-- pv_equiv track=rewrite | github.com/AbdulHakeemPH40/cortex | src/agent/src/tools/BashTool/pathValidation.py | filter_out_flags
-- ===== SOURCE A (Python) =====
-- from typing import Any, Dict, List, Literal, Optional, Set, Tuple, Union
--
-- def filter_out_flags(args: List[str]) -> List[str]:
--     """
--     SECURITY: Extract positional (non-flag) arguments, correctly handling the
--     POSIX `--` end-of-options delimiter.
--
--     Most commands (rm, cat, touch, etc.) stop parsing options at `--` and treat
--     ALL subsequent arguments as positional, even if they start with `-`. Naive
--     `!arg.startswith('-')` filtering drops these, causing path validation to be
--     silently skipped for attack payloads like:
--
--       rm -- -/../.claude/settings.local.json
--
--     Here `-/../.claude/settings.local.json` starts with `-` so the naive filter
--     drops it, validation sees zero paths, returns passthrough, and the file is
--     deleted without a prompt. With `--` handling, the path IS extracted and
--     validated (blocked by is_claude_config_file_path / path_in_allowed_working_path).
--     """
--     result = []
--     after_double_dash = False
--
--     for arg in args:
--         if after_double_dash:
--             result.append(arg)
--         elif arg == '--':
--             after_double_dash = True
--         elif not arg.startswith('-'):
--             result.append(arg)
--
--     return result
-- ===== SOURCE B (Python) =====
-- def filter_out_flags(args):
--     """Locate the first '--' (if any), filter flags only before it, keep the tail wholesale."""
--     if '--' in args:
--         i = args.index('--')
--         return [a for a in args[:i] if not a.startswith('-')] + args[i+1:]
--     return [a for a in args if not a.startswith('-')]
-- ===== Notes on version B (the rewrite author's own statement) =====
-- stated objective: simpler
-- what changed: B locates the first '--' with index() and splits the list there (filter the head, keep the tail wholesale) instead of threading an after_double_dash boolean through a single stateful loop.
import Mathlib
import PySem

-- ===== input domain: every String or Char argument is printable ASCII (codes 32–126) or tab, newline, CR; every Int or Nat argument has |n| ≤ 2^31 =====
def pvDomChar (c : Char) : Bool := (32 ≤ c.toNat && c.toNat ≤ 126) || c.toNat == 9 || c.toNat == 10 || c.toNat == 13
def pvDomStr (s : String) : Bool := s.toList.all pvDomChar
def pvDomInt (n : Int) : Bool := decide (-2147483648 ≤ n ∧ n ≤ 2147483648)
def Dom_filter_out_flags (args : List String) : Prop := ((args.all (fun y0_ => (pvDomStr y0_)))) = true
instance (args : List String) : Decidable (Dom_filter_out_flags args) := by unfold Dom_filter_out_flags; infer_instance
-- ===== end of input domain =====

-- B replaces A's stateful boolean loop by a locate-the-first-'--'-then-split decomposition (objective: simpler).

-- ===== PORT A =====
-- loop of A: state = (result accumulator, after_double_dash flag)
def filterOutFlagsGoA : List String → Bool → List String → List String
  | [], _, res => res
  | a :: rest, after, res =>
    if after then filterOutFlagsGoA rest after (res ++ [a])
    else if a = "--" then filterOutFlagsGoA rest true res
    else if PySem.Str.startswith a "-" = false then filterOutFlagsGoA rest after (res ++ [a])
    else filterOutFlagsGoA rest after res

def filter_out_flags (args : List String) : List String :=
  filterOutFlagsGoA args false []

-- ===== PORT B =====
def filter_out_flags_alt (args : List String) : List String :=
  match PySem.List.index? args "--" with
  | some i =>
      (PySem.List.slice args none (some (i : Int))).filter
        (fun a => !(PySem.Str.startswith a "-"))
        ++ PySem.List.slice args (some ((i : Int) + 1)) none
  | none => args.filter (fun a => !(PySem.Str.startswith a "-"))

-- ===== PRECONDITION & SPEC =====
def Spec_filter_out_flags (args : List String) (out : List String) : Prop := out = filter_out_flags_alt args
instance (args : List String) (out : List String) : Decidable (Spec_filter_out_flags args out) := by unfold Spec_filter_out_flags; infer_instance

-- ===== CLAIM (what is proved, stated in full; the proofs are below) =====
def Claim_equal_filter_out_flags : Prop := ∀ (args : List String), Dom_filter_out_flags args → Spec_filter_out_flags args (filter_out_flags args)

-- ===== LEMMAS AND PROOFS =====

theorem goA_true (args res : List String) :
    filterOutFlagsGoA args true res = res ++ args := by
  induction args generalizing res with
  | nil => simp [filterOutFlagsGoA]
  | cons a rest ih => simp [filterOutFlagsGoA, ih]

theorem goA_false_no_dd (args res : List String) (h : "--" ∉ args) :
    filterOutFlagsGoA args false res
      = res ++ args.filter (fun a => !(PySem.Str.startswith a "-")) := by
  induction args generalizing res with
  | nil => simp [filterOutFlagsGoA]
  | cons a rest ih =>
    simp only [List.mem_cons, not_or] at h
    have hne : ¬ a = "--" := fun hc => h.1 hc.symm
    by_cases hs : PySem.Str.startswith a "-" = false
    all_goals
      simp only [Bool.not_eq_false] at hs
      simp [filterOutFlagsGoA, hne, hs, ih _ h.2, List.filter_cons,
        PySem.Str.startswith] at hs ⊢ <;>
      simp [hs]

theorem goA_split (pre suf res : List String) (h : "--" ∉ pre) :
    filterOutFlagsGoA (pre ++ "--" :: suf) false res
      = res ++ pre.filter (fun a => !(PySem.Str.startswith a "-")) ++ suf := by
  induction pre generalizing res with
  | nil => simp [filterOutFlagsGoA, goA_true]
  | cons a rest ih =>
    simp only [List.mem_cons, not_or] at h
    have hne : ¬ a = "--" := fun hc => h.1 hc.symm
    by_cases hs : PySem.Str.startswith a "-" = false
    all_goals
      simp only [Bool.not_eq_false] at hs
      simp [filterOutFlagsGoA, hne, hs, ih _ h.2, List.filter_cons,
        PySem.Str.startswith] at hs ⊢ <;>
      simp [hs]

-- ===== VERDICT (by name: the statement is the Claim_ definition above) =====
theorem filter_out_flags_spec : Claim_equal_filter_out_flags := by
  intro args _
  unfold Spec_filter_out_flags filter_out_flags filter_out_flags_alt
  rcases hidx : PySem.List.index? args "--" with _ | i
  · have hmem : "--" ∉ args := (PySem.List.index?_eq_none_iff _ _).mp hidx
    simp [goA_false_no_dd args [] hmem]
  · obtain ⟨pre, suf, hargs, hlen, hpre⟩ := (PySem.List.index?_eq_some_iff _ _ _).mp hidx
    subst hargs
    rw [goA_split pre suf [] hpre]
    have h1 : PySem.List.slice (pre ++ "--" :: suf) none (some (i : Int))
        = pre := by
      rw [PySem.List.slice_to_natCast]
      simp [← hlen]
    have h2 : PySem.List.slice (pre ++ "--" :: suf) (some ((i : Int) + 1)) none
        = suf := by
      have : ((i : Int) + 1) = ((i + 1 : Nat) : Int) := by push_cast; ring
      rw [this, PySem.List.slice_from_natCast]
      simp [← hlen, List.drop_append]
    simp [h1, h2]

^^^^

*WORK TASK*
Check each line of the data above for the string "rewrite", and copy the ones that have it.

*RESPONSE TO THE TASK*
-- pv_equiv track=rewrite | github.com/AbdulHakeemPH40/cortex | src/agent/src/tools/BashTool/pathValidation.py | filter_out_flags
-- ===== Notes on version B (the rewrite author's own statement) =====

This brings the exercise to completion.